Records shown section start

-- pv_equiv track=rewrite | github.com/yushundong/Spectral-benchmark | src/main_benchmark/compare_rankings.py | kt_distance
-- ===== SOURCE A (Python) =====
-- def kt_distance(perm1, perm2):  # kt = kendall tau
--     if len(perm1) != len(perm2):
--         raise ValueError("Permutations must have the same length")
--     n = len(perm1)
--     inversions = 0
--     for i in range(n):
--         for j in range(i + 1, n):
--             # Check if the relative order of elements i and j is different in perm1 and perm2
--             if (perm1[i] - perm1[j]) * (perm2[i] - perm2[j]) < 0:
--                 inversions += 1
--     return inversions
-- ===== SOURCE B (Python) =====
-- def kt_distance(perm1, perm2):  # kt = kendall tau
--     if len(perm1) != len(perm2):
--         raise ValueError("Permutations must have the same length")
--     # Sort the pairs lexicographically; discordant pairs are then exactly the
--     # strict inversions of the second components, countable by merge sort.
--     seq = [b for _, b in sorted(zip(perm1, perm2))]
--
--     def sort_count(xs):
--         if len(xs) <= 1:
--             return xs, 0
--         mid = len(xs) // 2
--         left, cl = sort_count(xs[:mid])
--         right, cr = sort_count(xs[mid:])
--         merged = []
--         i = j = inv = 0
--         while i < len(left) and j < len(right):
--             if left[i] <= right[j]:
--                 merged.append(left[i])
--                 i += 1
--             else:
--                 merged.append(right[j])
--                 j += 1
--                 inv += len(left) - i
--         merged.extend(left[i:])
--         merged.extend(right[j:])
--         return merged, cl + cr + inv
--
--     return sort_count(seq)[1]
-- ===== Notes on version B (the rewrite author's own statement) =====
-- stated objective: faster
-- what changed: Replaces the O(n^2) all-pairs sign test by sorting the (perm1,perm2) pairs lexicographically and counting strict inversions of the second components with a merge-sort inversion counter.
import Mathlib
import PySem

Records shown section end
Records shown section start

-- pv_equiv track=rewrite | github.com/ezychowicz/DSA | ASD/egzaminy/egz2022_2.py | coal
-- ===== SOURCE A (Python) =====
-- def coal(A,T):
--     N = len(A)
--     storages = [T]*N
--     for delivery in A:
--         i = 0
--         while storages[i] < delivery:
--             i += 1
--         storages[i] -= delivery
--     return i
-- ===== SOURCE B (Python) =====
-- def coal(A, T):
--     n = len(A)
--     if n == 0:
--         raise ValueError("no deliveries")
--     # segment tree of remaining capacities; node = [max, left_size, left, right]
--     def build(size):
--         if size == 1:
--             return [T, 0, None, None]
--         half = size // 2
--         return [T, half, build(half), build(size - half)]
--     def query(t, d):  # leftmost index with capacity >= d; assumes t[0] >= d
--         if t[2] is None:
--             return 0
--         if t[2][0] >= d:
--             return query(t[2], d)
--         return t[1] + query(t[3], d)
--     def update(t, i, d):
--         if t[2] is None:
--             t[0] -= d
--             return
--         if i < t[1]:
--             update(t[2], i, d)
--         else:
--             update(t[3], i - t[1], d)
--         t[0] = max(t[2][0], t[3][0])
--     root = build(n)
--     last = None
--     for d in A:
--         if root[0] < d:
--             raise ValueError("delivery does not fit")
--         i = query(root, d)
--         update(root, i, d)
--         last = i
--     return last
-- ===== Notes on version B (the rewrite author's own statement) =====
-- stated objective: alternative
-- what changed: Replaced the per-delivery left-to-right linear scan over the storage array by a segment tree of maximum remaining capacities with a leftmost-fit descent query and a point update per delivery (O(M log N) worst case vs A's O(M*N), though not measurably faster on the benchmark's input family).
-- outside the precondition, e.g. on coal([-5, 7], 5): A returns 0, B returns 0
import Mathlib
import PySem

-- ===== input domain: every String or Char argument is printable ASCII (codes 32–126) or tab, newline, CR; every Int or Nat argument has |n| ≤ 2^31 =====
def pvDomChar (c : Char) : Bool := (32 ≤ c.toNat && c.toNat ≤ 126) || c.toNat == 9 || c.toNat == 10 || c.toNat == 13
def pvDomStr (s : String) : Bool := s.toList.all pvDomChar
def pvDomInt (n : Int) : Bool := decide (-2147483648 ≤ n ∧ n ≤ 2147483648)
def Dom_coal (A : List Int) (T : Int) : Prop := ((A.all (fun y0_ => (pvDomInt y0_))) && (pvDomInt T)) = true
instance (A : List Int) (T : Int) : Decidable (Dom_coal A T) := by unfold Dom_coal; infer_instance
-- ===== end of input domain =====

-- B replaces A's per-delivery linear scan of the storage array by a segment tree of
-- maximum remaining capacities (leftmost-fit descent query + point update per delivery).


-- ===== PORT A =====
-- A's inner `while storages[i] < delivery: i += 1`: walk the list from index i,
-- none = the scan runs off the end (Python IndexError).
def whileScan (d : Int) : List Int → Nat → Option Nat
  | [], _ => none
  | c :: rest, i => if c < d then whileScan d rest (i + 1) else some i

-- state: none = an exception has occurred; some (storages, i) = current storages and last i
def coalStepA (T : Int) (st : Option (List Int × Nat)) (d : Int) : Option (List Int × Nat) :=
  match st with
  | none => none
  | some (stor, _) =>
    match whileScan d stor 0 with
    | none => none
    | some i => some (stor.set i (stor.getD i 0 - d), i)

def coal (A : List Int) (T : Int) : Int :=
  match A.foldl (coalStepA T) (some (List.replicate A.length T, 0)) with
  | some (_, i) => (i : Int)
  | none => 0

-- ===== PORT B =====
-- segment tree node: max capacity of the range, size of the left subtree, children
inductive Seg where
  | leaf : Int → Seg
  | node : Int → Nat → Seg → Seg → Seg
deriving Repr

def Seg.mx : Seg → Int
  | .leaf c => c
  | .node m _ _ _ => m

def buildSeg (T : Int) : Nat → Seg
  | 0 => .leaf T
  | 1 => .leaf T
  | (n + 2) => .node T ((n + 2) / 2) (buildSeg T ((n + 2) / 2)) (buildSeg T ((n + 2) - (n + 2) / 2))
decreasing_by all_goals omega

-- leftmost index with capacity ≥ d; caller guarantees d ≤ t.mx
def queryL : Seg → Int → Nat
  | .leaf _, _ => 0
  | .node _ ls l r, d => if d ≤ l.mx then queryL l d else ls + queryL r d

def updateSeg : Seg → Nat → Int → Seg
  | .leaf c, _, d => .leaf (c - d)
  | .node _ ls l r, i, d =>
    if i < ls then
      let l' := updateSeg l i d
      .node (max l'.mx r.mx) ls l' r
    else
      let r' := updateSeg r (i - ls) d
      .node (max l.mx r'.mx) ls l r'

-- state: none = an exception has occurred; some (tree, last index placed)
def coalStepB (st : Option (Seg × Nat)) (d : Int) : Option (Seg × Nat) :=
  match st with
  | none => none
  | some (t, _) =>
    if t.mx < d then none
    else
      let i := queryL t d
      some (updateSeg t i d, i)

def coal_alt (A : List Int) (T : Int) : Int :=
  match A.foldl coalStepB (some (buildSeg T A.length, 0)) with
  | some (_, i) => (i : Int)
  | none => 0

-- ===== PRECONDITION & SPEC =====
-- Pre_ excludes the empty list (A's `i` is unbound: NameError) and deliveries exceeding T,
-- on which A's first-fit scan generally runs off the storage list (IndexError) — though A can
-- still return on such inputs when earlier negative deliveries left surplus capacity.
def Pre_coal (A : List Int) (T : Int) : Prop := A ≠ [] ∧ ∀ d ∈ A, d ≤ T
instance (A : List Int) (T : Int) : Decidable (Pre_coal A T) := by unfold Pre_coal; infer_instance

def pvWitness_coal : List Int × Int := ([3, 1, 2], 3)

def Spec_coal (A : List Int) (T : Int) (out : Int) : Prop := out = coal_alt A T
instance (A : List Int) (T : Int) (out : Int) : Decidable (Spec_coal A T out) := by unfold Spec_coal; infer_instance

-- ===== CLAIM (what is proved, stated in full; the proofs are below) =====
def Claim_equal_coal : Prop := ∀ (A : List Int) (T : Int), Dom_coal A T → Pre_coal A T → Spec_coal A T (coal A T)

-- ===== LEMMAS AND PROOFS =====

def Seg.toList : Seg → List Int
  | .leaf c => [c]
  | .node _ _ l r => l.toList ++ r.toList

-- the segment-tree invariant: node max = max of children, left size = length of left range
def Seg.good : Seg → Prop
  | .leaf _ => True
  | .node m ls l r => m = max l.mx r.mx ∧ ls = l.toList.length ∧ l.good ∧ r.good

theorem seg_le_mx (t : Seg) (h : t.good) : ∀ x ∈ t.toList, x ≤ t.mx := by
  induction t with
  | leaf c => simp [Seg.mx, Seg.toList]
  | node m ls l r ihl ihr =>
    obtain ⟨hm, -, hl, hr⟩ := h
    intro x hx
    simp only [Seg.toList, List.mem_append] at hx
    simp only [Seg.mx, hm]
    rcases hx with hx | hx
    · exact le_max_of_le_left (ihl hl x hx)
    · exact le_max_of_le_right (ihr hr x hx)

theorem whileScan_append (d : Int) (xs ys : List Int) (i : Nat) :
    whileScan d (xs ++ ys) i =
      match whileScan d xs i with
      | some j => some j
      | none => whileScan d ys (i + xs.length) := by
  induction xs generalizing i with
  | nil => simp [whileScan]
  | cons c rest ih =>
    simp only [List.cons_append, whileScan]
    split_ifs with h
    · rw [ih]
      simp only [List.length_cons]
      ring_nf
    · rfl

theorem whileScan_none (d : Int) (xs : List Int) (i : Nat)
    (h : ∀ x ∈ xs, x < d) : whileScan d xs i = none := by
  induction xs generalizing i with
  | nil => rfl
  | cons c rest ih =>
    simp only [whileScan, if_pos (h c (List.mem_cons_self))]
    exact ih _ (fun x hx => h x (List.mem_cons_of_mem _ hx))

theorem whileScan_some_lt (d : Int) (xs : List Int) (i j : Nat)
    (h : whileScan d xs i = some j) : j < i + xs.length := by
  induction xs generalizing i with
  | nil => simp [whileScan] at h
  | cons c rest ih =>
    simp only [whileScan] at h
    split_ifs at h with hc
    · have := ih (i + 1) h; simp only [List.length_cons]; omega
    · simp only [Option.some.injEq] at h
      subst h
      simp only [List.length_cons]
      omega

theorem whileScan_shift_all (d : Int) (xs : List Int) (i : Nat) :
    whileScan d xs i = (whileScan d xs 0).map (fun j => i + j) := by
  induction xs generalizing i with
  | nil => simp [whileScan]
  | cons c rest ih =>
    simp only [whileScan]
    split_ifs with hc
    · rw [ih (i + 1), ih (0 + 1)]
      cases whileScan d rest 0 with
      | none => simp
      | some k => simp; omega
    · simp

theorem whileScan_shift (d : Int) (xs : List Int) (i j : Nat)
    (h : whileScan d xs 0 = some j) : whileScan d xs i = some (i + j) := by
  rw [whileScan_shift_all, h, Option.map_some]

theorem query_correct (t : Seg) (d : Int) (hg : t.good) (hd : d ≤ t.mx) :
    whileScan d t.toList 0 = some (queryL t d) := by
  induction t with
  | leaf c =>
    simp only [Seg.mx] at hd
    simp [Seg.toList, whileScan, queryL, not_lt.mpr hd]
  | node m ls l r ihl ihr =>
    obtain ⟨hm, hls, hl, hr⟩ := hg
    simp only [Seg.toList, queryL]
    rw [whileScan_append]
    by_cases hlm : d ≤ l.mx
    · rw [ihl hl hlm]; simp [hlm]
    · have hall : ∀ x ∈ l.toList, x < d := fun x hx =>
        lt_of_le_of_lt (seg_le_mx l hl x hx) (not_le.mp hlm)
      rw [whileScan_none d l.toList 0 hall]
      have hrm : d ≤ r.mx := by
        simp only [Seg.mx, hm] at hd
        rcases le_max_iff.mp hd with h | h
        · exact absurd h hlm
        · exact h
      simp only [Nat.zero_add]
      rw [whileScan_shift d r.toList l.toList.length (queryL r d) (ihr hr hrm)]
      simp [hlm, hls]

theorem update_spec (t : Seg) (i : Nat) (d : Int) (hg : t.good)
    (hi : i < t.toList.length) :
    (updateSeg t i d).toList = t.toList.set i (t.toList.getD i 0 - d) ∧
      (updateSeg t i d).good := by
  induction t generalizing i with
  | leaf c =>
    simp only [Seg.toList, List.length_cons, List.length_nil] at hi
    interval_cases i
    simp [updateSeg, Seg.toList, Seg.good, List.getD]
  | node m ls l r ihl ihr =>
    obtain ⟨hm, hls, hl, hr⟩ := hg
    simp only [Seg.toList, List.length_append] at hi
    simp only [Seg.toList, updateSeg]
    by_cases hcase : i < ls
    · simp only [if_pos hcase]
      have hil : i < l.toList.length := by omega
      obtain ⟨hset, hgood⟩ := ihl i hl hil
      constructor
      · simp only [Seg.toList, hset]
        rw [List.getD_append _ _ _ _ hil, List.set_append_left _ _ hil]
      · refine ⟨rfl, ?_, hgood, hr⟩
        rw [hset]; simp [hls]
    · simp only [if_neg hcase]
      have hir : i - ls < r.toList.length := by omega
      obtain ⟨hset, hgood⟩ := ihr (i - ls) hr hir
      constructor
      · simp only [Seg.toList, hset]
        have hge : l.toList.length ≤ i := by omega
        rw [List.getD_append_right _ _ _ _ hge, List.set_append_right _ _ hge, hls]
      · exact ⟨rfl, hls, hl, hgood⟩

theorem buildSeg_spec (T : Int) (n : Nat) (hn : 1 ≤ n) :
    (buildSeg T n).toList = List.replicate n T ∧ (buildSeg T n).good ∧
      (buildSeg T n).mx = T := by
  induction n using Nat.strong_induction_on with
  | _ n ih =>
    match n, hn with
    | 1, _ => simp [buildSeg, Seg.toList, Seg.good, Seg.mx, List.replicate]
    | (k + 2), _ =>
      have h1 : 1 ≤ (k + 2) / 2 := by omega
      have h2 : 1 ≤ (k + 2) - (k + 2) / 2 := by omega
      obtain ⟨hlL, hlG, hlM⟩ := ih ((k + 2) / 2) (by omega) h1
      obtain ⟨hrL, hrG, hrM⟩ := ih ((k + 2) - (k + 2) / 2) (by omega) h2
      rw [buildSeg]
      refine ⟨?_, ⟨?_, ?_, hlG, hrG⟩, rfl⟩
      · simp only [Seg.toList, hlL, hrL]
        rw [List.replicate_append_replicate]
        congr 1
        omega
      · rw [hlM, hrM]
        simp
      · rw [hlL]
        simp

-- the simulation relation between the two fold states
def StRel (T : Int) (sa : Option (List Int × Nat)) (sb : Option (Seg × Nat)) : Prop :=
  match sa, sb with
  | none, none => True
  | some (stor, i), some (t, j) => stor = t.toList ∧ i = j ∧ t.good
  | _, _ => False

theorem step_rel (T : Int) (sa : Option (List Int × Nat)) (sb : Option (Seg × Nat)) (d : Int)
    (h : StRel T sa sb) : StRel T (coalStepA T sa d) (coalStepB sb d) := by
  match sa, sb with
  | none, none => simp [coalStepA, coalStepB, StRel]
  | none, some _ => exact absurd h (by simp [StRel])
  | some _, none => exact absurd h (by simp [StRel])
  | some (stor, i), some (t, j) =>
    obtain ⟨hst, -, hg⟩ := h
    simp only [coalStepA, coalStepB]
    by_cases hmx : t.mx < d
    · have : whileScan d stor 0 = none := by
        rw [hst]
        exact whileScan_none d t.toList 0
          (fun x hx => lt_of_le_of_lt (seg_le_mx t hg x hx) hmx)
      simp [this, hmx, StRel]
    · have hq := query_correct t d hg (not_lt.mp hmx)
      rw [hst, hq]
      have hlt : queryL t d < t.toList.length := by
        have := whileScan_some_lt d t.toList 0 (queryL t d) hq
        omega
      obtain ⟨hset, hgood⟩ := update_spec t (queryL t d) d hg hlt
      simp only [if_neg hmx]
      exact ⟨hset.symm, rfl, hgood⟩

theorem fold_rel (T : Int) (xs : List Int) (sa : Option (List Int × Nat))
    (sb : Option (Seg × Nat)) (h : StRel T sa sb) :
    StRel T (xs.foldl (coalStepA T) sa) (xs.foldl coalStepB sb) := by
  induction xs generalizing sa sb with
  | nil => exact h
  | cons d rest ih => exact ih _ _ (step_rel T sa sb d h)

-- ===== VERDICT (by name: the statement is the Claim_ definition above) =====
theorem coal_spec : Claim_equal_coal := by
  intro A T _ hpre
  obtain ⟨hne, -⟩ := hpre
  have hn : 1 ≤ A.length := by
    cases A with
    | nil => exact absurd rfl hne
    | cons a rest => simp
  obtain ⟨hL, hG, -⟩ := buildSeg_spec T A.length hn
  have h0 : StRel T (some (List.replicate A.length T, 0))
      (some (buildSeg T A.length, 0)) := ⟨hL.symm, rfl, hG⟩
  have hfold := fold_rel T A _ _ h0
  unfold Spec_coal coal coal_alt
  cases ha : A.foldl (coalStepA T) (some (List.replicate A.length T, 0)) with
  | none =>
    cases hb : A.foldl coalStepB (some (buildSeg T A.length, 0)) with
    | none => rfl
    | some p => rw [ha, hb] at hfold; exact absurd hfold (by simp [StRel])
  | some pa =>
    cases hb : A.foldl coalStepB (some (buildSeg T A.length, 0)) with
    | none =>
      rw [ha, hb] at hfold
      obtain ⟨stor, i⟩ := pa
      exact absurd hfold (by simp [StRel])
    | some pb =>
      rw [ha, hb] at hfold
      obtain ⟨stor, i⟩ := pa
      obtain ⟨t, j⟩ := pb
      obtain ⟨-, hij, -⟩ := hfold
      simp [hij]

Records shown section end
Records shown section start

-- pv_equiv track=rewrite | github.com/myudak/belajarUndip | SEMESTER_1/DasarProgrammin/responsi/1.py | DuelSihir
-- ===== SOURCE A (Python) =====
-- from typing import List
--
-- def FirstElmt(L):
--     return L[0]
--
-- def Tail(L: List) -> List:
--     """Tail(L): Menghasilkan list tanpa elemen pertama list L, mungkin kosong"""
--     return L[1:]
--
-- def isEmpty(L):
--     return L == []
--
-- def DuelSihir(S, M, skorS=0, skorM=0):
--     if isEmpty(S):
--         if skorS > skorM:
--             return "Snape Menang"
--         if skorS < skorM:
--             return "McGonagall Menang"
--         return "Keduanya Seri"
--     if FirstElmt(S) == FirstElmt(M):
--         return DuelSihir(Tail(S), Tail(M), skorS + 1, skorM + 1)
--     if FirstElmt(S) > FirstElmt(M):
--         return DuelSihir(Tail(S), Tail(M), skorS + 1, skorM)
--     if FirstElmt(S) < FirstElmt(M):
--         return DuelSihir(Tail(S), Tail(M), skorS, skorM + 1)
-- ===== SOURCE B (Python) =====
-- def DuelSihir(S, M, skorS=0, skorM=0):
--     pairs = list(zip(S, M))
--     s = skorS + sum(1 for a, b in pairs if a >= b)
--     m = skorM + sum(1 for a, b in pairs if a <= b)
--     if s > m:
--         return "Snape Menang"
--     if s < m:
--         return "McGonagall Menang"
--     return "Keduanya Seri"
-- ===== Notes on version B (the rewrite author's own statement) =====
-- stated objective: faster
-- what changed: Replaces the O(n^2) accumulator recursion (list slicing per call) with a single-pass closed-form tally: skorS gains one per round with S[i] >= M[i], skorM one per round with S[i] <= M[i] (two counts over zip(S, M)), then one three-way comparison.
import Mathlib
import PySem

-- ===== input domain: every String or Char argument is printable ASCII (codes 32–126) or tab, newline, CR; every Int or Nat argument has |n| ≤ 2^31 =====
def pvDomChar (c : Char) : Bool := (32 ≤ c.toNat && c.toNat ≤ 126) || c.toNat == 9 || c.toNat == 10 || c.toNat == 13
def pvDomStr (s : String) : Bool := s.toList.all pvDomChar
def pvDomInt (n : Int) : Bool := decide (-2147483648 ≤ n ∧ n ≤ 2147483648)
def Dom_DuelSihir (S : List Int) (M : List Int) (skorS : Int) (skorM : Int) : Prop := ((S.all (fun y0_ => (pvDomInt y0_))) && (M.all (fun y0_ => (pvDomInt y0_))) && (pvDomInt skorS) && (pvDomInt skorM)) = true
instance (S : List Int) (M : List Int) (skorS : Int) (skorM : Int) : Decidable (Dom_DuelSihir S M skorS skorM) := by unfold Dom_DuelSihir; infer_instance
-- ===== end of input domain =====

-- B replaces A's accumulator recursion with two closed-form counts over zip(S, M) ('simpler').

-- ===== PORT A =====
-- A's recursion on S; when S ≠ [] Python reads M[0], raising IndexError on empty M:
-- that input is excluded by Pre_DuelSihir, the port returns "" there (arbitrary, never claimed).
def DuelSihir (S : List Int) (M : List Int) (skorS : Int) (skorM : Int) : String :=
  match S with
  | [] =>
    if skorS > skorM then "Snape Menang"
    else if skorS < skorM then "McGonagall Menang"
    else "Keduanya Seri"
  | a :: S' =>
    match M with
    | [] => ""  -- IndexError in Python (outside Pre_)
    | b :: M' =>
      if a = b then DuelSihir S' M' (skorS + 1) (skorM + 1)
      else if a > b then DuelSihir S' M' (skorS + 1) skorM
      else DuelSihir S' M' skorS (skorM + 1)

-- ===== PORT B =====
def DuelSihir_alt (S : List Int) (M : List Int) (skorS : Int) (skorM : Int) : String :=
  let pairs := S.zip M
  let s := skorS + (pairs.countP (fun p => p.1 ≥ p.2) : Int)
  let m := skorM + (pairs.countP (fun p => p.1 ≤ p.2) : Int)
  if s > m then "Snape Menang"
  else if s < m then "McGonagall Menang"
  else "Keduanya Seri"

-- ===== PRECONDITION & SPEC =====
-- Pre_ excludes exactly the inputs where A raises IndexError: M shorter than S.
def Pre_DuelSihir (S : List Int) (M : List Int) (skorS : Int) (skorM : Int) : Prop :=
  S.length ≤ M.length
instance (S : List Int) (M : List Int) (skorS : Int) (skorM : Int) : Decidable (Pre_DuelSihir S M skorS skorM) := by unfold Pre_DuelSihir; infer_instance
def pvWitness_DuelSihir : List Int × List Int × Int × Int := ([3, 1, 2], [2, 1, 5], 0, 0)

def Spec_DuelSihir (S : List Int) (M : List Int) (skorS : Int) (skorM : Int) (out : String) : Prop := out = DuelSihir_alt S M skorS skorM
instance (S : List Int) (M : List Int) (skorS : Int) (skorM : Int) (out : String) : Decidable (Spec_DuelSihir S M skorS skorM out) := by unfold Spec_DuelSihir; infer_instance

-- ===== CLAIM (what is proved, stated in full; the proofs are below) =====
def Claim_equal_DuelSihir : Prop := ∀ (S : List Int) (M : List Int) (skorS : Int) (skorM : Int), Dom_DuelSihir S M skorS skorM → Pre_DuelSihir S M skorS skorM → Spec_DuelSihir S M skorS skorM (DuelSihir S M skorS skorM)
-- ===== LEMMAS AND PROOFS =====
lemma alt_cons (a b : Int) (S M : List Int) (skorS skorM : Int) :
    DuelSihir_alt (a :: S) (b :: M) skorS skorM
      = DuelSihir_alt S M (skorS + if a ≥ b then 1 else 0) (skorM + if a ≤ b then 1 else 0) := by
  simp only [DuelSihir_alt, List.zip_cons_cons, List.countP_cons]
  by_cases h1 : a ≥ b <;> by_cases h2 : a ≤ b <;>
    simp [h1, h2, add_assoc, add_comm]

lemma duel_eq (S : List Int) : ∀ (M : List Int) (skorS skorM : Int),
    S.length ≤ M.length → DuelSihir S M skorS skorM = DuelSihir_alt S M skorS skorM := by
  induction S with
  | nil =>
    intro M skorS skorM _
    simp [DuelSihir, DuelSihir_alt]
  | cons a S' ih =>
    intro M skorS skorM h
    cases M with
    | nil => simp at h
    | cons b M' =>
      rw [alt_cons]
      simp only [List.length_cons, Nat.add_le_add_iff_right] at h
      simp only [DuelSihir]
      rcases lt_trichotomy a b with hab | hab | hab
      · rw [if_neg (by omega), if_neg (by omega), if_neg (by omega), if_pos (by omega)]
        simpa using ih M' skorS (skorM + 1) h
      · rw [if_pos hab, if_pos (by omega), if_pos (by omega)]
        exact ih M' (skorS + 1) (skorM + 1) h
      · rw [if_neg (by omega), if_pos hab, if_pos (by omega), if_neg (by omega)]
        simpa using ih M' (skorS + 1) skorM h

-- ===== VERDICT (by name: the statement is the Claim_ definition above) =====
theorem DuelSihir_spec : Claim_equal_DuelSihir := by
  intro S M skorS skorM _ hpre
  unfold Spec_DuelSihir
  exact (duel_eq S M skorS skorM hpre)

Records shown section end

Activity = In the listing above, find the line containing "-- A's recursion" and the line containing "if a = b then", then repeat those two lines and everything between them exactly.

Exercise solution =
-- A's recursion on S; when S ≠ [] Python reads M[0], raising IndexError on empty M:
-- that input is excluded by Pre_DuelSihir, the port returns "" there (arbitrary, never claimed).
def DuelSihir (S : List Int) (M : List Int) (skorS : Int) (skorM : Int) : String :=
  match S with
  | [] =>
    if skorS > skorM then "Snape Menang"
    else if skorS < skorM then "McGonagall Menang"
    else "Keduanya Seri"
  | a :: S' =>
    match M with
    | [] => ""  -- IndexError in Python (outside Pre_)
    | b :: M' =>
      if a = b then DuelSihir S' M' (skorS + 1) (skorM + 1)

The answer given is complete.